I'm thinking of purchasing a larger stove at some point in the near future.  What is a fair asking price for my Endeavor?  

It was purchased in 2009, used for last season and this season.(almost 5 cord last year, 2.5 so far this year)  It has a black door, black steel legs and a blower.  The paint on the door is fading in some spots along the top edge and the cook top has some scratches from moving the stove top thermometer around when I had one on it.  I have the touch up for this but would rather not touch it up since it may look as if I'm hiding something.  Everything else if fine, bricks are good, the steel shows no signs of warping/cracking and the glass is scratch free.

Thanks for any input!


----------



## sixman (Feb 8, 2011)

How well do you like the blower on your Endeavor? I am thinking of getting one for mine but $300 is a big chunk of change for a fan.


----------



## rdust (Feb 9, 2011)

sixman said:
			
		

> How well do you like the blower on your Endeavor? I am thinking of getting one for mine but $300 is a big chunk of change for a fan.
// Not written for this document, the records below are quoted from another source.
-- pv_equiv track=rewrite | github.com/DexterHK/codons-Visualizer | backend/utils/codon_utils.py | alph3
-- ===== SOURCE A (Python) =====
-- def remove_spaces(s: str) -> str:
--     """Remove spaces from string."""
--     return s.replace(" ", "")
--
-- def remove_backslashes(s: str) -> str:
--     """Remove backslashes from string."""
--     return s.replace("\n", "")
--
-- def alph3(codons_string: str, codon_length: int = None) -> str:
--     """Apply alpha-3 transformation (left shift by 3) to each codon in the string."""
--     # Remove spaces and newlines first
--     clean_string = remove_spaces(remove_backslashes(codons_string))
--
--     # If codon_length not provided, try to determine from string length
--     if codon_length is None:
--         if len(clean_string) % 4 == 0:
--             codon_length = 4
--         else:
--             # If not divisible by 4, return original string
--             return codons_string
--
--     # Alpha-3 is typically only meaningful for length 4 codons
--     if codon_length != 4:
--         return codons_string
--
--     result = ""
--     for i in range(0, len(clean_string), codon_length):
--         codon = clean_string[i:i + codon_length]
--         if len(codon) == codon_length:
--             # Left shift by 3: first three characters go to end
--             shifted_codon = codon[3:] + codon[:3]
--             result += shifted_codon
--         else:
--             result += codon  # If incomplete codon, keep as is
--
--     return result
-- ===== SOURCE B (Python) =====
-- def alph3(codons_string: str, codon_length: int = None) -> str:
--     """Alpha-3: in every complete 4-char codon, move the last char to the front.
--     Computed per character: output[i] is clean[i+3] at the first position of a
--     block and clean[i-1] at the other three; the tail stays as is."""
--     clean = codons_string.replace("\n", "").replace(" ", "")
--     n = len(clean)
--     if codon_length is None:
--         if n % 4 != 0:
--             return codons_string
--     elif codon_length != 4:
--         return codons_string
--     full = n - n % 4
--     shifted = "".join(clean[i + 3] if i % 4 == 0 else clean[i - 1] for i in range(full))
--     return shifted + clean[full:]
-- ===== Notes on version B (the rewrite author's own statement) =====
-- stated objective: alternative
-- what changed: A slices each 4-char codon out of the cleaned string and concatenates the permuted chunks in a stepped loop; B computes the output per character with a single index map (output[i] = clean[i+3] when i%4==0 else clean[i-1]) joined once, then appends the untouched tail.
import Mathlib
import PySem

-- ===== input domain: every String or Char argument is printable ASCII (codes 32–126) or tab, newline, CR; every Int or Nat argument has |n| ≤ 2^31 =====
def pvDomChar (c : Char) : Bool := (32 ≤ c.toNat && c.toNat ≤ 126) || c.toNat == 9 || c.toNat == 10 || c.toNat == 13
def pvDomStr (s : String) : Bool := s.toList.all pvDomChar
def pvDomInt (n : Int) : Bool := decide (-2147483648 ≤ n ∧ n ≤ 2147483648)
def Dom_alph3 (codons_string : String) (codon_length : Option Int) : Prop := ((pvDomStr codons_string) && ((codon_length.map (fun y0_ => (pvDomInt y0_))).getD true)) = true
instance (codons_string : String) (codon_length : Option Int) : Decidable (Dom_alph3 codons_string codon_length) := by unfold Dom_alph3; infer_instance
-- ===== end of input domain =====

-- B replaces A's chunk-slicing loop by a per-character index map (objective: alternative, same cost).

-- ===== PORT A =====
-- the stepped 'for i in range(0, len(clean), codon_length)' loop as its obvious structural
-- recursion on the index; on every path reaching the loop codon_length = 4, so the step and
-- slice width are 4
def alph3Go (l : List Char) (n : Int) (i : Int) (result : List Char) : List Char :=
  if i < n then
    let codon := PySem.List.slice l (some i) (some (i + 4))
    let chunk := if (codon.length : Int) = 4
      then PySem.List.slice codon (some 3) none ++ PySem.List.slice codon none (some 3)
      else codon
    alph3Go l n (i + 4) (result ++ chunk)
  else result
termination_by (n - i).toNat
decreasing_by omega

def alph3 (codons_string : String) (codon_length : Option Int) : String :=
  let clean := PySem.Str.replace (PySem.Str.replace codons_string "\n" "") " " ""
  match codon_length with
  | none =>
    if PySem.Str.len clean % 4 = 0 then
      -- codon_length is set to 4, so the subsequent 'codon_length != 4' test is false
      String.ofList (alph3Go clean.toList (PySem.Str.len clean) 0 [])
    else codons_string
  | some k =>
    if k ≠ 4 then codons_string
    else String.ofList (alph3Go clean.toList (PySem.Str.len clean) 0 [])

-- ===== PORT B =====
def alph3_alt (codons_string : String) (codon_length : Option Int) : String :=
  let clean := PySem.Str.replace (PySem.Str.replace codons_string "\n" "") " " ""
  let l := clean.toList
  let n := l.length
  let gate : Bool := match codon_length with
    | none => n % 4 == 0
    | some k => k == 4
  if gate then
    let full := n - n % 4
    let shifted := (List.range full).map
      (fun i => if i % 4 = 0 then l.getD (i + 3) ' ' else l.getD (i - 1) ' ')
    String.ofList (shifted ++ l.drop full)
  else codons_string

-- ===== PRECONDITION & SPEC =====
def Spec_alph3 (codons_string : String) (codon_length : Option Int) (out : String) : Prop := out = alph3_alt codons_string codon_length
instance (codons_string : String) (codon_length : Option Int) (out : String) : Decidable (Spec_alph3 codons_string codon_length out) := by unfold Spec_alph3; infer_instance

-- ===== CLAIM (what is proved, stated in full; the proofs are below) =====
def Claim_equal_alph3 : Prop := ∀ (codons_string : String) (codon_length : Option Int), Dom_alph3 codons_string codon_length → Spec_alph3 codons_string codon_length (alph3 codons_string codon_length)

-- ===== LEMMAS AND PROOFS =====

-- the common mathematical result: rotate every complete 4-block, keep the tail
def blocks : List Char → List Char
  | a :: b :: c :: d :: t => d :: a :: b :: c :: blocks t
  | t => t

theorem blocks_short (l : List Char) (h : l.length < 4) : blocks l = l := by
  match l, h with
  | [], _ => rfl
  | [a], _ => rfl
  | [a, b], _ => rfl
  | [a, b, c], _ => rfl

-- A's loop computes `blocks`
theorem goA (l : List Char) (i : Nat) (acc : List Char) :
    alph3Go l (l.length : Int) (i : Int) acc = acc ++ blocks (l.drop i) := by
  rw [alph3Go]
  have hslice : PySem.List.slice l (some (i : Int)) (some ((i : Int) + 4)) =
      (l.drop i).take 4 := by
    have := PySem.List.slice_natCast_add (xs := l) (j := i) (n := 4)
    simpa using this
  have hcast : ((i : Int) + 4) = (((i + 4 : Nat)) : Int) := by push_cast; ring
  by_cases h : (i : Int) < (l.length : Int)
  · simp only [h, if_true]
    by_cases h4 : 4 ≤ (l.drop i).length
    · obtain ⟨a, b, c, d, t, ht⟩ : ∃ a b c d t, l.drop i = a :: b :: c :: d :: t := by
        match hd : l.drop i, h4 with
        | a :: b :: c :: d :: t, _ => exact ⟨a, b, c, d, t, rfl⟩
      have htail : l.drop (i + 4) = t := by
        rw [← List.drop_drop, ht]; rfl
      rw [hslice, ht]
      norm_num [PySem.List.slice_from, PySem.List.slice_to,
        show ((3:Int)).toNat = 3 from rfl]
      rw [hcast, goA l (i + 4) _, htail]
      simp [blocks]
    · have hlen : (l.drop i).length < 4 := by omega
      have htake : (l.drop i).take 4 = l.drop i := List.take_of_length_le (by omega)
      have hne : ¬ ((((l.drop i).take 4).length : Int) = 4) := by
        rw [htake]; exact_mod_cast (show ¬ (l.drop i).length = 4 by omega)
      have htail : l.drop (i + 4) = [] := by
        apply List.drop_eq_nil_of_le
        have := l.length_drop (i := i)
        omega
      rw [hslice, if_neg hne, htake, hcast, goA l (i + 4) _, htail, blocks_short _ hlen]
      simp [blocks]
  · simp only [h, if_false]
    have : l.drop i = [] := List.drop_eq_nil_of_le (by exact_mod_cast le_of_not_gt h)
    simp [this, blocks]
termination_by l.length - i
decreasing_by all_goals omega

-- B's index map plus untouched tail computes `blocks` as well
theorem goB (l : List Char) :
    (List.range (l.length - l.length % 4)).map
      (fun i => if i % 4 = 0 then l.getD (i + 3) ' ' else l.getD (i - 1) ' ')
      ++ l.drop (l.length - l.length % 4) = blocks l := by
  match l with
  | [] => rfl
  | [a] => rfl
  | [a, b] => rfl
  | [a, b, c] => rfl
  | a :: b :: c :: d :: t =>
    have ih := goB t
    have hfull : (a :: b :: c :: d :: t).length - (a :: b :: c :: d :: t).length % 4
        = 4 + (t.length - t.length % 4) := by simp; omega
    rw [hfull, List.range_add, List.map_append, List.map_map]
    have h4 : (List.range 4).map
        (fun i => if i % 4 = 0 then (a :: b :: c :: d :: t).getD (i + 3) ' '
                  else (a :: b :: c :: d :: t).getD (i - 1) ' ') = [d, a, b, c] := by
      simp [List.range_succ]
    have hshift : (List.range (t.length - t.length % 4)).map
        ((fun i => if i % 4 = 0 then (a :: b :: c :: d :: t).getD (i + 3) ' '
                   else (a :: b :: c :: d :: t).getD (i - 1) ' ') ∘ (fun i => 4 + i))
        = (List.range (t.length - t.length % 4)).map
        (fun i => if i % 4 = 0 then t.getD (i + 3) ' ' else t.getD (i - 1) ' ') := by
      apply List.map_congr_left
      intro j _
      have hm : (4 + j) % 4 = j % 4 := Nat.add_mod_left 4 j
      simp only [Function.comp, hm]
      by_cases hz : j % 4 = 0
      · have h1 : 4 + j + 3 = (j + 3) + 1 + 1 + 1 + 1 := by omega
        simp [hz, h1]
      · have hj : 1 ≤ j := by omega
        have h1 : 4 + j - 1 = (j - 1) + 1 + 1 + 1 + 1 := by omega
        simp [hz, h1]
    have hdrop : (a :: b :: c :: d :: t).drop (4 + (t.length - t.length % 4))
        = t.drop (t.length - t.length % 4) := by
      rw [← List.drop_drop]
      rfl
    rw [h4, hshift, hdrop, blocks, ← ih]
    simp

-- ===== VERDICT (by name: the statement is the Claim_ definition above) =====
theorem alph3_spec : Claim_equal_alph3 := by
  intro cs cl _
  show alph3 cs cl = alph3_alt cs cl
  unfold alph3 alph3_alt
  have key : ∀ s : String,
      String.ofList (alph3Go s.toList (PySem.Str.len s) 0 []) =
      String.ofList ((List.range (s.toList.length - s.toList.length % 4)).map
        (fun i => if i % 4 = 0 then s.toList.getD (i + 3) ' ' else s.toList.getD (i - 1) ' ')
        ++ s.toList.drop (s.toList.length - s.toList.length % 4)) := by
    intro s
    have h0 := goA s.toList 0 []
    simp only [Nat.cast_zero, List.drop_zero, List.nil_append] at h0
    rw [goB, show PySem.Str.len s = (s.toList.length : Int) by simp, h0]
  cases cl with
  | none =>
    simp only [alph3]
    by_cases hc : (PySem.Chars.replace (PySem.Chars.replace cs.toList ['\n'] []) [' '] []).length % 4 = 0
    · rw [if_pos (by simp; omega), if_pos (by simp; omega)]
      exact key _
    · rw [if_neg (by simp; omega), if_neg (by simp; omega)]
  | some k =>
    simp only [alph3_alt]
    by_cases hk : k = 4
    · rw [if_neg (by simp [hk]), if_pos (by simp [hk])]
      exact key _
    · rw [if_pos hk, if_neg (by simpa using hk)]
-- pv_equiv track=rewrite | github.com/gegebenheiten/trial_agent | tools/ctg_extract/fill_ctg_table_with_llm.py | merge_nct_ids
-- ===== SOURCE A (Python) =====
-- from typing import Callable, Dict, Iterable, List, Optional, TextIO, Tuple
--
-- def merge_nct_ids(primary: List[str], secondary: List[str], limit: int = 0) -> List[str]:
--     seen = set()
--     ordered: List[str] = []
--     for source in (primary, secondary):
--         for nct_id in source:
--             if nct_id in seen:
--                 continue
--             seen.add(nct_id)
--             ordered.append(nct_id)
--             if limit and len(ordered) >= limit:
--                 return ordered
--     return ordered
-- ===== SOURCE B (Python) =====
-- def merge_nct_ids(primary, secondary, limit=0):
--     combined = primary + secondary
--     merged = sorted(set(combined), key=combined.index)
--     return merged[:limit] if limit > 0 else merged
-- ===== Notes on version B (the rewrite author's own statement) =====
-- stated objective: alternative
-- what changed: Replaces A's nested scan with an explicit seen-set and a mid-loop early return by sorting the hash set of the concatenation by first-occurrence index and slicing once; Pre_ excludes negative limits, which are outside the natural domain of a count parameter and where A's single-element return is an accident of its truthiness check.
-- outside the precondition, e.g. on merge_nct_ids(['a', 'b', 'c'], [], -1): A returns ['a'], B returns ['a', 'b', 'c']
import Mathlib
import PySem

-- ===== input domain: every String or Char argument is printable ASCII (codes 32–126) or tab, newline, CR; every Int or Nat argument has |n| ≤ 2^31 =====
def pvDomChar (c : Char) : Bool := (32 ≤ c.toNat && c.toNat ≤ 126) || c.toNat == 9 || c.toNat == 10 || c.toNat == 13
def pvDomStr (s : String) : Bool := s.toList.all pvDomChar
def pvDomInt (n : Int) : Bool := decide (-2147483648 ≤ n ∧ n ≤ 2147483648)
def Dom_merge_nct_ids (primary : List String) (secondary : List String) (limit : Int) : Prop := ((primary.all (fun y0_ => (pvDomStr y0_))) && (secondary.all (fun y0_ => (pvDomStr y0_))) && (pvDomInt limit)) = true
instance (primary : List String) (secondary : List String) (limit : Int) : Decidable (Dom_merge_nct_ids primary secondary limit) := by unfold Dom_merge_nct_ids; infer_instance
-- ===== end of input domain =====

-- B drops A's seen-set loop with its mid-loop early return and instead sorts the hash set of
-- primary+secondary by first-occurrence index, then slices once (objective: alternative).

-- ===== PORT A =====
-- inner 'for nct_id in source' loop; returns (seen, ordered, returned-early?)
def mergeLoopA (limit : Int) : List String → PySem.Set String → List String → (PySem.Set String × List String × Bool)
  | [], seen, ordered => (seen, ordered, false)
  | x :: xs, seen, ordered =>
    if PySem.Set.contains seen x then
      mergeLoopA limit xs seen ordered
    else
      let seen' := PySem.Set.add seen x
      let ordered' := ordered ++ [x]
      if limit ≠ 0 ∧ limit ≤ (ordered'.length : Int) then (seen', ordered', true)
      else mergeLoopA limit xs seen' ordered'

def merge_nct_ids (primary : List String) (secondary : List String) (limit : Int) : List String :=
  let r1 := mergeLoopA limit primary PySem.Set.empty []
  if r1.2.2 then r1.2.1
  else (mergeLoopA limit secondary r1.1 r1.2.1).2.1

-- ===== PORT B =====
-- key=combined.index ported as (index? combined x).getD 0 : every sorted element is in combined,
-- so index? is some there and the getD default is never used; Nat indices are exact for list.index.
def merge_nct_ids_alt (primary : List String) (secondary : List String) (limit : Int) : List String :=
  let combined := primary ++ secondary
  let merged := PySem.List.sorted (PySem.Set.ofList combined)
      (fun x => (PySem.List.index? combined x).getD 0) false
  if 0 < limit then PySem.List.slice merged none (some limit) else merged

-- ===== PRECONDITION & SPEC =====
-- Pre_ excludes negative limits: a negative count is outside the natural domain of a limit
-- parameter, and A's single-element return there is an accident of its truthiness check.
def Pre_merge_nct_ids (primary : List String) (secondary : List String) (limit : Int) : Prop := 0 ≤ limit
instance (primary : List String) (secondary : List String) (limit : Int) : Decidable (Pre_merge_nct_ids primary secondary limit) := by unfold Pre_merge_nct_ids; infer_instance

def pvWitness_merge_nct_ids : List String × List String × Int := (["NCT1", "NCT2"], ["NCT2", "NCT3"], 2)

def Spec_merge_nct_ids (primary : List String) (secondary : List String) (limit : Int) (out : List String) : Prop := out = merge_nct_ids_alt primary secondary limit
instance (primary : List String) (secondary : List String) (limit : Int) (out : List String) : Decidable (Spec_merge_nct_ids primary secondary limit out) := by unfold Spec_merge_nct_ids; infer_instance

-- ===== CLAIM (what is proved, stated in full; the proofs are below) =====
def Claim_equal_merge_nct_ids : Prop := ∀ (primary : List String) (secondary : List String) (limit : Int), Dom_merge_nct_ids primary secondary limit → Pre_merge_nct_ids primary secondary limit → Spec_merge_nct_ids primary secondary limit (merge_nct_ids primary secondary limit)

-- ===== LEMMAS AND PROOFS =====

theorem set_add_of_mem {s : PySem.Set String} {x : String} (h : x ∈ s) :
    PySem.Set.add s x = s := by simp [PySem.Set.add, h]

theorem set_add_of_not_mem {s : PySem.Set String} {x : String} (h : x ∉ s) :
    PySem.Set.add s x = s ++ [x] := by simp [PySem.Set.add, h]

theorem set_update_nil (s : PySem.Set String) : PySem.Set.update s [] = s := by
  simp [PySem.Set.update]

theorem set_update_cons (s : PySem.Set String) (x : String) (xs : List String) :
    PySem.Set.update s (x :: xs) = PySem.Set.update (PySem.Set.add s x) xs := by
  simp [PySem.Set.update]

-- Set.update only appends
theorem update_prefix (xs : List String) (s : PySem.Set String) :
    ∃ t, PySem.Set.update s xs = s ++ t := by
  induction xs generalizing s with
  | nil => exact ⟨[], by rw [set_update_nil]; simp⟩
  | cons x xs ih =>
    rw [set_update_cons]
    by_cases hm : x ∈ s
    · rw [set_add_of_mem hm]; exact ih s
    · rw [set_add_of_not_mem hm]
      obtain ⟨t, ht⟩ := ih (s ++ [x])
      exact ⟨x :: t, by rw [ht]; simp⟩

-- A's inner loop with limit = 0, invariant seen = ordered
theorem loopA_zero (xs o : List String) :
    mergeLoopA 0 xs o o = (PySem.Set.update o xs, PySem.Set.update o xs, false) := by
  induction xs generalizing o with
  | nil => rw [set_update_nil]; simp [mergeLoopA]
  | cons x xs ih =>
    rw [set_update_cons]
    by_cases hm : x ∈ o
    · have hL : mergeLoopA 0 (x :: xs) o o = mergeLoopA 0 xs o o := by
        simp [mergeLoopA, hm]
      rw [hL, set_add_of_mem hm]; exact ih o
    · have hL : mergeLoopA 0 (x :: xs) o o = mergeLoopA 0 xs (o ++ [x]) (o ++ [x]) := by
        simp [mergeLoopA, hm]
      rw [hL, set_add_of_not_mem hm]; exact ih (o ++ [x])

-- A's inner loop with 0 < limit: the early return is truncation at limit
theorem loopA_pos (limit : Int) (h0 : 0 < limit) (xs o : List String)
    (hlen : (o.length : Int) < limit) :
    mergeLoopA limit xs o o =
      (if limit ≤ ((PySem.Set.update o xs).length : Int)
       then ((PySem.Set.update o xs).take limit.toNat,
             (PySem.Set.update o xs).take limit.toNat, true)
       else (PySem.Set.update o xs, PySem.Set.update o xs, false)) := by
  induction xs generalizing o with
  | nil =>
    rw [set_update_nil, if_neg (by omega)]
    simp [mergeLoopA]
  | cons x xs ih =>
    rw [set_update_cons]
    by_cases hm : x ∈ o
    · have hL : mergeLoopA limit (x :: xs) o o = mergeLoopA limit xs o o := by
        simp [mergeLoopA, hm]
      rw [hL, set_add_of_mem hm]; exact ih o hlen
    · by_cases hstop : limit ≤ ((o.length : Int) + 1)
      · have hL : mergeLoopA limit (x :: xs) o o = (PySem.Set.add o x, o ++ [x], true) := by
          simp only [mergeLoopA]
          rw [if_neg (by simp [hm]),
            if_pos ⟨by omega, by
              simp only [List.length_append, List.length_cons, List.length_nil]
              push_cast; omega⟩]
        have hlen1 : (o.length : Int) + 1 = limit := by omega
        obtain ⟨t, ht⟩ := update_prefix xs (o ++ [x])
        have hbig : limit ≤ ((PySem.Set.update (o ++ [x]) xs).length : Int) := by
          rw [ht, ← hlen1]
          simp only [List.length_append, List.length_cons, List.length_nil]
          push_cast; omega
        have hnat : (o ++ [x]).length = limit.toNat := by
          simp only [List.length_append, List.length_cons, List.length_nil]
          omega
        rw [hL, set_add_of_not_mem hm, if_pos hbig, ht,
          List.take_append_of_le_length (le_of_eq hnat.symm),
          List.take_of_length_le (le_of_eq hnat)]
      · have hL : mergeLoopA limit (x :: xs) o o = mergeLoopA limit xs (o ++ [x]) (o ++ [x]) := by
          simp only [mergeLoopA]
          rw [if_neg (by simp [hm]),
            if_neg (by simp only [List.length_append, List.length_cons, List.length_nil]
                       push_cast
                       omega), set_add_of_not_mem hm]
        rw [hL, set_add_of_not_mem hm]
        refine ih (o ++ [x]) ?_
        simp only [List.length_append, List.length_cons, List.length_nil]
        push_cast; omega

-- the first-occurrence indices of the elements of set(xs), in set order, are strictly increasing
theorem ofList_pairwise_index_lt (xs : List String) :
    (PySem.Set.ofList xs).Pairwise
      (fun a b => (PySem.List.index? xs a).getD 0 < (PySem.List.index? xs b).getD 0) := by
  induction xs using List.reverseRecOn with
  | nil => simp [PySem.Set.ofList]
  | append_singleton xs x ih =>
    rw [PySem.Set.ofList_append_singleton]
    by_cases hm : x ∈ PySem.Set.ofList xs
    · rw [set_add_of_mem hm]
      refine List.Pairwise.imp_of_mem ?_ ih
      intro a b ha hb h
      have ha' : a ∈ xs := (PySem.Set.mem_ofList _ _).1 ha
      have hb' : b ∈ xs := (PySem.Set.mem_ofList _ _).1 hb
      rwa [PySem.List.index?_append_of_mem _ ha', PySem.List.index?_append_of_mem _ hb']
    · have hx : x ∉ xs := fun hc => hm ((PySem.Set.mem_ofList _ _).2 hc)
      rw [set_add_of_not_mem hm]
      refine List.pairwise_append.2 ⟨?_, ?_, ?_⟩
      · refine List.Pairwise.imp_of_mem ?_ ih
        intro a b ha hb h
        have ha' : a ∈ xs := (PySem.Set.mem_ofList _ _).1 ha
        have hb' : b ∈ xs := (PySem.Set.mem_ofList _ _).1 hb
        rwa [PySem.List.index?_append_of_mem _ ha', PySem.List.index?_append_of_mem _ hb']
      · simp
      · intro a ha b hb
        have ha' : a ∈ xs := (PySem.Set.mem_ofList _ _).1 ha
        rw [List.mem_singleton] at hb; subst hb
        rw [PySem.List.index?_append_of_mem _ ha', PySem.List.index?_append_singleton_self xs _ hx]
        obtain ⟨k, hk⟩ := Option.isSome_iff_exists.1 ((PySem.List.index?_isSome_iff _ _).2 ha')
        obtain ⟨hlt, -, -⟩ := PySem.List.getElem_of_index?_eq_some hk
        rw [hk]
        simp only [Option.getD_some]
        omega

-- sorting set(combined) by first-occurrence index is exactly the ordered dedup
theorem sorted_set_by_index (xs : List String) :
    PySem.List.sorted (PySem.Set.ofList xs)
        (fun x => (PySem.List.index? xs x).getD 0) false = PySem.Set.ofList xs :=
  PySem.List.sorted_eq_of_perm_of_pairwise_lt _ _ _ (List.Perm.refl _) (ofList_pairwise_index_lt xs)

-- ===== VERDICT (by name: the statement is the Claim_ definition above) =====
theorem merge_nct_ids_spec : Claim_equal_merge_nct_ids := by
  intro primary secondary limit _ hpre
  show merge_nct_ids primary secondary limit = merge_nct_ids_alt primary secondary limit
  simp only [merge_nct_ids, merge_nct_ids_alt]
  rw [sorted_set_by_index, PySem.Set.ofList_append]
  have hempty : (PySem.Set.empty : PySem.Set String) = ([] : List String) := rfl
  by_cases h0 : limit = 0
  · subst h0
    simp only [lt_self_iff_false, if_false, hempty, loopA_zero]
    simp [PySem.Set.update_nil_left]
  · have hpos : 0 < limit := lt_of_le_of_ne hpre (Ne.symm h0)
    rw [if_pos hpos, PySem.List.slice_to _ (by omega), hempty,
      loopA_pos limit hpos primary [] (by simpa using hpos)]
    rw [show PySem.Set.update ([] : List String) primary = PySem.Set.ofList primary from
      PySem.Set.update_nil_left primary]
    by_cases hbig : limit ≤ (((PySem.Set.ofList primary).length : Int))
    · rw [if_pos hbig]
      dsimp only
      rw [if_pos rfl]
      obtain ⟨t, ht⟩ := update_prefix secondary (PySem.Set.ofList primary)
      rw [ht, List.take_append_of_le_length (by omega)]
    · rw [if_neg hbig]
      dsimp only
      rw [if_neg (by simp), loopA_pos limit hpos secondary _ (by omega)]
      by_cases hb2 : limit ≤ (((PySem.Set.update (PySem.Set.ofList primary) secondary).length : Int))
      · rw [if_pos hb2]
      · rw [if_neg hb2, List.take_of_length_le (by omega)]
I wouldn't dream of burning in the cold without it.  In the shoulder season I don't use it much but in this cold it's really needed.  It's a night a day difference between with or without.


----------



## Pagey (Feb 9, 2011)

Considering the price new, I'd think 1,000 to 1,200 would be fair.


----------



## madrone (Feb 9, 2011)

Pagey said:
			
		

> Considering the price new, I'd think 1,000 to 1,200 would be fair.



That's about about where they've been on CL here. There's one up for $1150 right now. (with_ very _black glass, I must say.)


----------



## ddown (Feb 9, 2011)

I'm in Michigan might be interested. Sent you a PM


----------



## summit (Feb 9, 2011)

brand new w/ out fan = 2100... I'd ask 1500 at least, let them try to talk ya down! ;-)


----------



## logger (Feb 9, 2011)

summit said:
			
		

> brand new w/ out fan = 2100... I'd ask 1500 at least, let them try to talk ya down! ;-)


You're stepping on ddown's toes! lol


----------



## homebrewz (Feb 12, 2011)

Just picked up a used Endeavor for $350. Its 10 years old, had the burn tubes replaced last year, a few of the firebricks are cracked and chipped, no signs of warping or cracking. Some surface rust though from where it got snowed on while it was under an overhang. No blower. We'll see how it does.. I felt it was a good deal. If it doesn't work out it will go back on CL later this year. I'm sure I could get at least that for it.


----------



## keeper of the flame (Feb 12, 2011)

Last Fall I sold my 2 year old Lopi Answer insert for $ 1100.  It had brass trim and included the surround panels, but I kept the blower.  I think you are in the ballpark at $ 1200.


----------



## rdust (Feb 13, 2011)

I have it up locally for 1500 OBO, I'll move on the price but I'm not willing to take a bath on it.  The stove works great, I'll continue to burn it if need be.  I'd like to step up to a CAT around the same size or a larger non CAT but I'll manage just fine either way.  I really love the Lopi quality and burn characteristics, I wish the Liberty would take a longer split for n/s loading.


----------